Data extraction from text and images is a fundamental human action and is key to gathering information in any field. With the exponential increase in material being published on any given subject it is becoming increasingly hard for humans to read and extract data from every relevant source of information. Automating data extraction would save a tremendous amount of human resources and possibly result in more accurate and more extensive extraction, and thus the Seeker is looking for a general algorithm for automated data extraction from electronic documents including graphs and images.
This is a Reduction-to-Practice Challenge that requires written documentation, output from the data extraction algorithm, and submission of source code and executable.
Data extraction from texts and images is a fundamental human action. Anytime we read a book or newspaper we’re extracting data whether we know it or not. This extraction may be non-targeted, such as when reading an article on a new topic and placing various key points into memory, or targeted, such as when searching for the score of a particular sporting event. Beyond everyday reading, data extraction is a key part of gathering information for almost any endeavor and spans all fields of work. Investors scan news items for companies of interest and stock prices, scientists read publications to extract data relevant to their own studies, auto mechanics look for torque specification for tightening bolts, etc.. These are targeted data extractions wherein the person is looking for and extracting specific information from the content and the data elements to be extracted can be defined beforehand. Automation of this type of targeted data extraction would save a tremendous amount of human resources for organizations that depend on extracting data from published material, particularly considering the ever-increasing amount of such material available. The Seeker is interested in gathering and comparing the performance of different algorithms and methods for automated data extraction and will provide specific datasets and data elements to extract for this Challenge. The ideal solution will be a tool that could perform all meaningful and relevant information/data extraction from texts, graphs and images.
A submission to the Challenge should include the following:
The Challenge award is contingent upon theoretical evaluation of the method/algorithm by the Seeker, and validation by the Seeker of the submitted software/algorithm/package.
To receive an award, the Solvers will not have to transfer their exclusive IP rights to the Seeker. Instead, Solvers will grant to the Seeker a non-exclusive license to practice their solutions. The award(s) will be paid by ADAS under the procurement contract referenced in the ABOUT THE SEEKER section.
Submissions to this Challenge must be received by 11:59 PM on 10 July 2018 US Eastern Time (05:59 AM on 11 July 2018 European Central Time).

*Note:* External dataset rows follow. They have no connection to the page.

-- pv_equiv track=rewrite | github.com/AMD-AGI/TraceLens | TraceLens/AgenticMode/Standalone/category_analyses/kernel_fusion_analysis.py | _split_into_subgroups
-- ===== SOURCE A (Python) =====
-- _MATRIX_SPECS = frozenset(
--     {
--         "matrix_fp16",
--         "matrix_bf16",
--         "matrix_fp32",
--         "matrix_fp64",
--         "matrix_fp8",
--         "matrix_int8",
--     }
-- )
--
-- def _is_matrix_op(kernel_info: dict) -> bool:
--     """Check if a kernel uses matrix compute units (GEMM, conv, etc.)."""
--     cspec = kernel_info.get("compute_spec")
--     if cspec and cspec in _MATRIX_SPECS:
--         return True
--     ktype = kernel_info.get("type", "").upper()
--     return "GEMM" in ktype or "CONV" in ktype
--
-- def _split_into_subgroups(enriched_kernels):
--     """Split kernel sequence at GEMM boundaries into fusable sub-groups.
--
--     Returns list of (subgroup_type, kernels) where subgroup_type is:
--       "gemm_epilogue" - GEMM followed by elementwise ops
--       "elementwise"   - consecutive non-GEMM ops
--       "gemm_only"     - standalone GEMM with no trailing elementwise
--     """
--     subgroups = []
--     current = []
--     for k in enriched_kernels:
--         if _is_matrix_op(k) and current:
--             subgroups.append(current)
--             current = [k]
--         else:
--             current.append(k)
--     if current:
--         subgroups.append(current)
--
--     typed = []
--     for sg in subgroups:
--         has_gemm = any(_is_matrix_op(k) for k in sg)
--         has_non_gemm = any(not _is_matrix_op(k) for k in sg)
--         if has_gemm and has_non_gemm:
--             typed.append(("gemm_epilogue", sg))
--         elif has_gemm:
--             typed.append(("gemm_only", sg))
--         else:
--             typed.append(("elementwise", sg))
--     return typed
-- ===== SOURCE B (Python) =====
-- _MATRIX_SPECS = frozenset(
--     {
--         "matrix_fp16",
--         "matrix_bf16",
--         "matrix_fp32",
--         "matrix_fp64",
--         "matrix_fp8",
--         "matrix_int8",
--     }
-- )
--
-- def _is_matrix_op(kernel_info: dict) -> bool:
--     cspec = kernel_info.get("compute_spec")
--     if cspec and cspec in _MATRIX_SPECS:
--         return True
--     ktype = kernel_info.get("type", "").upper()
--     return "GEMM" in ktype or "CONV" in ktype
--
-- def _classify(has_gemm, has_non_gemm, kernels):
--     if has_gemm and has_non_gemm:
--         return ("gemm_epilogue", kernels)
--     if has_gemm:
--         return ("gemm_only", kernels)
--     return ("elementwise", kernels)
--
-- def _split_into_subgroups(enriched_kernels):
--     """Single pass: classify each subgroup incrementally from two flags."""
--     typed = []
--     current = []
--     has_gemm = False
--     has_non_gemm = False
--     for k in enriched_kernels:
--         m = _is_matrix_op(k)
--         if m and current:
--             typed.append(_classify(has_gemm, has_non_gemm, current))
--             current = [k]
--             has_gemm, has_non_gemm = True, False
--         else:
--             current.append(k)
--             has_gemm = has_gemm or m
--             has_non_gemm = has_non_gemm or not m
--     if current:
--         typed.append(_classify(has_gemm, has_non_gemm, current))
--     return typed
-- ===== Notes on version B (the rewrite author's own statement) =====
-- stated objective: simpler
-- what changed: B fuses A's two phases (split into subgroups, then reclassify each by rescanning it with any()) into one pass that maintains has_gemm/has_non_gemm flags incrementally and emits each classified subgroup as soon as it closes.
import Mathlib
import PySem

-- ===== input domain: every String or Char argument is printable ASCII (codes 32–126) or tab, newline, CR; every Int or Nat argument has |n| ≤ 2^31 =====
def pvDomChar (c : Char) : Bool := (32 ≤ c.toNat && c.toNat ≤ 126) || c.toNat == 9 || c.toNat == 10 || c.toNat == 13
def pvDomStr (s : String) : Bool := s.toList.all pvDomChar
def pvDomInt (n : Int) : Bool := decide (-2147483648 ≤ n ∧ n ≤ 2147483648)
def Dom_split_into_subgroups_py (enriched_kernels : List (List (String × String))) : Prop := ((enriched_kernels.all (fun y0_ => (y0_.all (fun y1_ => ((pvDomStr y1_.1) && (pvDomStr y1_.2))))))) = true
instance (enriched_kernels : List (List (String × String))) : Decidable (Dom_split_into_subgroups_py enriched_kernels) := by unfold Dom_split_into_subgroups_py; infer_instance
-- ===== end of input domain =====

-- B fuses A's two passes (split, then reclassify each subgroup with any()) into one pass with incremental flags; objective: simpler.

-- ===== PORT A =====
def matrixSpecs : List String :=
  ["matrix_fp16", "matrix_bf16", "matrix_fp32", "matrix_fp64", "matrix_fp8", "matrix_int8"]

-- _is_matrix_op: shared helper of both Pythons
def isMatrixOp (k : List (String × String)) : Bool :=
  let cspec := (PySem.Dict.mk k).get? "compute_spec"
  if (match cspec with
      | some s => (s != "") && matrixSpecs.contains s
      | none => false) then
    true
  else
    let ktype := PySem.Str.upper ((PySem.Dict.mk k).getD "type" "")
    PySem.Str.isIn "GEMM" ktype || PySem.Str.isIn "CONV" ktype

-- A's first loop: accumulate (subgroups, current)
def aLoop : List (List (String × String)) → List (List (List (String × String))) →
    List (List (String × String)) →
    List (List (List (String × String))) × List (List (String × String))
  | [], sgs, cur => (sgs, cur)
  | k :: rest, sgs, cur =>
    if isMatrixOp k && !cur.isEmpty then aLoop rest (sgs ++ [cur]) [k]
    else aLoop rest sgs (cur ++ [k])

-- A's second loop body: classify one subgroup by rescanning it
def classifyA (sg : List (List (String × String))) :
    String × List (List (String × String)) :=
  let has_gemm := sg.any isMatrixOp
  let has_non_gemm := sg.any (fun k => !isMatrixOp k)
  if has_gemm && has_non_gemm then ("gemm_epilogue", sg)
  else if has_gemm then ("gemm_only", sg)
  else ("elementwise", sg)

def split_into_subgroups_py (enriched_kernels : List (List (String × String))) :
    List (String × (List (List (String × String)))) :=
  let p := aLoop enriched_kernels [] []
  let sgs := if !p.2.isEmpty then p.1 ++ [p.2] else p.1
  sgs.map classifyA

-- ===== PORT B =====
def classifyB (hg hng : Bool) (kernels : List (List (String × String))) :
    String × List (List (String × String)) :=
  if hg && hng then ("gemm_epilogue", kernels)
  else if hg then ("gemm_only", kernels)
  else ("elementwise", kernels)

-- B's single loop: typed output, current subgroup and its two flags
def bLoop : List (List (String × String)) →
    List (String × List (List (String × String))) →
    List (List (String × String)) → Bool → Bool →
    List (String × List (List (String × String)))
  | [], typed, cur, hg, hng =>
    if !cur.isEmpty then typed ++ [classifyB hg hng cur] else typed
  | k :: rest, typed, cur, hg, hng =>
    let m := isMatrixOp k
    if m && !cur.isEmpty then
      bLoop rest (typed ++ [classifyB hg hng cur]) [k] true false
    else
      bLoop rest typed (cur ++ [k]) (hg || m) (hng || !m)

def split_into_subgroups_py_alt (enriched_kernels : List (List (String × String))) :
    List (String × (List (List (String × String)))) :=
  bLoop enriched_kernels [] [] false false

-- ===== PRECONDITION & SPEC =====
def Spec_split_into_subgroups_py (enriched_kernels : List (List (String × String))) (out : List (String × (List (List (String × String))))) : Prop := out = split_into_subgroups_py_alt enriched_kernels
instance (enriched_kernels : List (List (String × String))) (out : List (String × (List (List (String × String))))) : Decidable (Spec_split_into_subgroups_py enriched_kernels out) := by unfold Spec_split_into_subgroups_py; infer_instance

-- ===== CLAIM (what is proved, stated in full; the proofs are below) =====
def Claim_equal_split_into_subgroups_py : Prop := ∀ (enriched_kernels : List (List (String × String))), Dom_split_into_subgroups_py enriched_kernels → Spec_split_into_subgroups_py enriched_kernels (split_into_subgroups_py enriched_kernels)

-- ===== LEMMAS AND PROOFS =====

-- A's finishing step, as a function of the loop's final state
def finishA (p : List (List (List (String × String))) × List (List (String × String))) :
    List (String × List (List (String × String))) :=
  (if !p.2.isEmpty then p.1 ++ [p.2] else p.1).map classifyA

lemma aLoop_acc (l : List (List (String × String))) :
    ∀ sgs cur, aLoop l sgs cur = (sgs ++ (aLoop l [] cur).1, (aLoop l [] cur).2) := by
  induction l with
  | nil => intro sgs cur; simp [aLoop]
  | cons k rest ih =>
    intro sgs cur
    simp only [aLoop, List.nil_append]
    split
    · rw [ih (sgs ++ [cur]), ih [cur]]
      simp
    · exact ih sgs (cur ++ [k])

lemma classifyA_eq (sg : List (List (String × String))) :
    classifyA sg = classifyB (sg.any isMatrixOp) (sg.any fun k => !isMatrixOp k) sg := rfl

lemma bLoop_main (l : List (List (String × String))) :
    ∀ (cur : List (List (String × String)))
      (typed : List (String × List (List (String × String)))),
    bLoop l typed cur (cur.any isMatrixOp) (cur.any fun k => !isMatrixOp k) =
      typed ++ finishA (aLoop l [] cur) := by
  induction l with
  | nil =>
    intro cur typed
    simp only [bLoop, aLoop, finishA]
    by_cases h : cur.isEmpty <;> simp [h, classifyA_eq]
  | cons k rest ih =>
    intro cur typed
    simp only [bLoop, aLoop]
    by_cases h : isMatrixOp k && !cur.isEmpty
    · simp only [h, if_pos]
      have h1 : isMatrixOp k = true := by
        cases hm : isMatrixOp k <;> simp [hm] at h ⊢
      have := ih [k] (typed ++ [classifyB (cur.any isMatrixOp) (cur.any fun k => !isMatrixOp k) cur])
      simp only [List.any_cons, List.any_nil, h1, Bool.or_false, Bool.not_true] at this
      rw [this]
      simp only [List.nil_append]
      rw [aLoop_acc rest [cur] [k]]
      by_cases h2 : (aLoop rest [] [k]).2.isEmpty <;>
        simp [finishA, h2, classifyA_eq]
    · simp only [h, if_neg, Bool.false_eq_true, not_false_eq_true]
      have := ih (cur ++ [k]) typed
      simp only [List.any_append, List.any_cons, List.any_nil, Bool.or_false] at this
      exact this

-- ===== VERDICT (by name: the statement is the Claim_ definition above) =====
theorem split_into_subgroups_py_spec : Claim_equal_split_into_subgroups_py := by
  intro ek _
  unfold Spec_split_into_subgroups_py split_into_subgroups_py split_into_subgroups_py_alt
  have := bLoop_main ek [] []
  simp only [List.any_nil, List.nil_append] at this
  rw [this]
  rfl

Late submissions will not be considered.
In line with the rights and obligations laid down in the Staff Regulations and CEOs deriving from their contract of employment with EFSA, EFSA staff shall seek permission prior engaging in the Challenge (outside activity) since receiving the award will be equivalent to accepting from other sources outside EFSA any honor, decoration, favor, gift or payment of any kind.
ABOUT THE SEEKER
EFSA is a decentralized agency of the European Union (EU) funded by the European Union that operates independently of the European legislative and executive institutions (European Commission, Council, and European Parliament) and EU Member States. EFSA contributes to the safety of the EU food chain by providing scientific advice to risk managers, by communicating on risks to the public, and by cooperating with Member States and other parties to deliver a coherent, trusted food safety system in the EU.
EFSA (www.efsa.europa.eu) commissioned a two year project in 2016 titled “OC/EFSA/AMU/2015/03: Crowdsourcing: engaging communities effectively in food and feed risk assessment”. This project was awarded to ADAS (www.adas.uk) and this current Challenge being run through the InnoCentive platform is being conducted via ADAS on behalf of EFSA as part of this project. ADAS are therefore an intermediary in this process and the ultimate seeker remains EFSA.
What is an RTP Challenge?
An InnoCentive RTP (Reduction to Practice) Challenge is a prototype that proves an idea, and is similar to an InnoCentive Theoretical Challenge in its high level of detail. However, an RTP requires the Solver to submit a validated solution, either in the form of original data or a physical sample. Also the Seeker is allowed to test the proposed solution. For details about treatment of IP rights, please see the Challenge-Specific Agreement.